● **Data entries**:
-- pv_equiv track=rewrite | github.com/dpwdec/dpwdec.github.io | content_directory/directory_parser.py | join_with_acronyms
-- ===== SOURCE A (Python) =====
-- from typing import List
--
-- def join_with_acronyms(words: List[str]) -> str:
--     current_word, *tail = words
--     if len(tail) > 0:
--         next_word = tail[0]
--         insert = "" if len(current_word) == 1 and len(next_word) == 1 else " "
--         return current_word + insert + join_with_acronyms(tail)
--     else:
--         return current_word
-- ===== SOURCE B (Python) =====
-- from typing import List
--
-- def join_with_acronyms(words: List[str]) -> str:
--     prev, *rest = words
--     buf = [prev]
--     for w in rest:
--         buf.append("" if len(prev) == 1 and len(w) == 1 else " ")
--         buf.append(w)
--         prev = w
--     return "".join(buf)
-- ===== Notes on version B (the rewrite author's own statement) =====
-- stated objective: faster
-- what changed: Replaced the quadratic string-concatenating recursion with a single iterative pass that accumulates the pieces in a list buffer and joins once at the end.
import Mathlib
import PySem

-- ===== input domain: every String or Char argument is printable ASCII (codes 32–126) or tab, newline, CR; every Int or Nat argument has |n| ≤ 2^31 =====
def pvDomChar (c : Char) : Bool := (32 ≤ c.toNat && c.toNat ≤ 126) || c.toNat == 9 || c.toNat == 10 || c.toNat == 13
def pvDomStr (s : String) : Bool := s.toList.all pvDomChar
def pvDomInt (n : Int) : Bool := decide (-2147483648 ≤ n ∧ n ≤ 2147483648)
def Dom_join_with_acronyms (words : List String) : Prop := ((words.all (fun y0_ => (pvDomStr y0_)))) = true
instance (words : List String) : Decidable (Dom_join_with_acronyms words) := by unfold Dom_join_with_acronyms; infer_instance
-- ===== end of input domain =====

-- B replaces A's string-concatenating recursion by one iterative pass into a list buffer joined once at the end (idiomatic); both Pythons raise ValueError on [], excluded by Pre_.


-- ===== PORT A =====
-- A, on the PySem.Chars (List Char) representation of the words:
-- 'current_word, *tail = words'; if tail is nonempty, pick the separator from
-- the two lengths and recurse on tail; '[]' is unreachable under Pre_
-- (Python raises ValueError at the unpack there).
def pvJoinA : List (List Char) → List Char
  | [] => []
  | current_word :: tail =>
    match tail with
    | next_word :: _ =>
      let insert : List Char :=
        if PySem.Chars.len current_word = 1 ∧ PySem.Chars.len next_word = 1 then [] else [' ']
      current_word ++ insert ++ pvJoinA tail
    | [] => current_word

def join_with_acronyms (words : List String) : String :=
  String.ofList (pvJoinA (words.map String.toList))

-- ===== PORT B =====
-- B: iterative pass; state = (list buffer, previous word); one final "".join.
-- '[]' is unreachable under Pre_ (Python raises ValueError at the unpack).
def join_with_acronyms_alt (words : List String) : String :=
  match words.map String.toList with
  | [] => ""
  | prev :: rest =>
    let st := rest.foldl
      (fun (acc : List (List Char) × List Char) w =>
        (acc.1 ++ [(if PySem.Chars.len acc.2 = 1 ∧ PySem.Chars.len w = 1 then [] else [' ']), w], w))
      ([prev], prev)
    String.ofList (PySem.Chars.join [] st.1)

-- ===== PRECONDITION & SPEC =====
-- Pre_ excludes only the empty list, on which both Pythons raise ValueError.
def Pre_join_with_acronyms (words : List String) : Prop := words ≠ []
instance (words : List String) : Decidable (Pre_join_with_acronyms words) := by unfold Pre_join_with_acronyms; infer_instance
def pvWitness_join_with_acronyms : List String := (["a", "b", "cat"])

def Spec_join_with_acronyms (words : List String) (out : String) : Prop := out = join_with_acronyms_alt words
instance (words : List String) (out : String) : Decidable (Spec_join_with_acronyms words out) := by unfold Spec_join_with_acronyms; infer_instance

-- ===== CLAIM (what is proved, stated in full; the proofs are below) =====
def Claim_equal_join_with_acronyms : Prop := ∀ (words : List String), Dom_join_with_acronyms words → Pre_join_with_acronyms words → Spec_join_with_acronyms words (join_with_acronyms words)

-- ===== LEMMAS AND PROOFS =====

-- abbreviation for B's folding step (proof-side only)
def pvStep : List (List Char) × List Char → List Char → List (List Char) × List Char :=
  fun acc w => (acc.1 ++ [(if PySem.Chars.len acc.2 = 1 ∧ PySem.Chars.len w = 1 then [] else [' ']), w], w)

-- "".join is flatten
theorem pv_join0 : ∀ l : List (List Char), PySem.Chars.join [] l = l.flatten
  | [] => rfl
  | [x] => by simp [PySem.Chars.join, List.intercalate]
  | x :: y :: t => by
    have h : (List.intersperse ([] : List Char) (y :: t)).flatten = (y :: t).flatten :=
      pv_join0 (y :: t)
    show (x :: ([] : List Char) :: List.intersperse [] (y :: t)).flatten = x ++ (y :: t).flatten
    simp only [List.flatten_cons, List.nil_append, h]

-- the foldl flushes its buffer to the front
theorem pv_fold_buf (rest : List (List Char)) (prev : List Char) (buf : List (List Char)) :
    ((rest.foldl pvStep (buf, prev)).1).flatten
    = buf.flatten ++ ((rest.foldl pvStep ([], prev)).1).flatten := by
  induction rest generalizing prev buf with
  | nil => simp
  | cons w ws ih =>
    rw [List.foldl_cons, List.foldl_cons]
    show ((ws.foldl pvStep (buf ++ [_, w], w)).1).flatten
      = buf.flatten ++ ((ws.foldl pvStep ([] ++ [_, w], w)).1).flatten
    rw [ih w (buf ++ _), ih w ([] ++ _)]
    simp [List.append_assoc]

-- A's recursion computes the flattened buffer
theorem pv_A_eq (rest : List (List Char)) (prev : List Char) :
    pvJoinA (prev :: rest)
    = prev ++ ((rest.foldl pvStep ([], prev)).1).flatten := by
  induction rest generalizing prev with
  | nil => simp [pvJoinA]
  | cons w ws ih =>
    show prev ++ _ ++ pvJoinA (w :: ws) = _
    rw [ih w, List.foldl_cons]
    show _ = prev ++ ((ws.foldl pvStep ([] ++ [_, w], w)).1).flatten
    rw [pv_fold_buf ws w ([] ++ _)]
    simp [List.append_assoc]

-- ===== VERDICT (by name: the statement is the Claim_ definition above) =====
theorem join_with_acronyms_spec : Claim_equal_join_with_acronyms := by
  intro words _ hpre
  unfold Spec_join_with_acronyms join_with_acronyms join_with_acronyms_alt
  match words with
  | [] => exact absurd rfl hpre
  | pw :: rws =>
    show String.ofList (pvJoinA (pw.toList :: rws.map String.toList))
      = String.ofList (PySem.Chars.join [] ((( rws.map String.toList).foldl pvStep ([pw.toList], pw.toList)).1))
    rw [pv_join0, pv_fold_buf _ _ [pw.toList], pv_A_eq]
    simp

● **PROBLEM DETAILS**: Transcribe the records above exactly, beginning at the line that contains "-- '[]' is unreachable" and ending with the line that contains "-- ===== CLAIM", both included, and nothing else.

● **OUTPUT**:
-- '[]' is unreachable under Pre_ (Python raises ValueError at the unpack).
def join_with_acronyms_alt (words : List String) : String :=
  match words.map String.toList with
  | [] => ""
  | prev :: rest =>
    let st := rest.foldl
      (fun (acc : List (List Char) × List Char) w =>
        (acc.1 ++ [(if PySem.Chars.len acc.2 = 1 ∧ PySem.Chars.len w = 1 then [] else [' ']), w], w))
      ([prev], prev)
    String.ofList (PySem.Chars.join [] st.1)

-- ===== PRECONDITION & SPEC =====
-- Pre_ excludes only the empty list, on which both Pythons raise ValueError.
def Pre_join_with_acronyms (words : List String) : Prop := words ≠ []
instance (words : List String) : Decidable (Pre_join_with_acronyms words) := by unfold Pre_join_with_acronyms; infer_instance
def pvWitness_join_with_acronyms : List String := (["a", "b", "cat"])

def Spec_join_with_acronyms (words : List String) (out : String) : Prop := out = join_with_acronyms_alt words
instance (words : List String) (out : String) : Decidable (Spec_join_with_acronyms words out) := by unfold Spec_join_with_acronyms; infer_instance

-- ===== CLAIM (what is proved, stated in full; the proofs are below) =====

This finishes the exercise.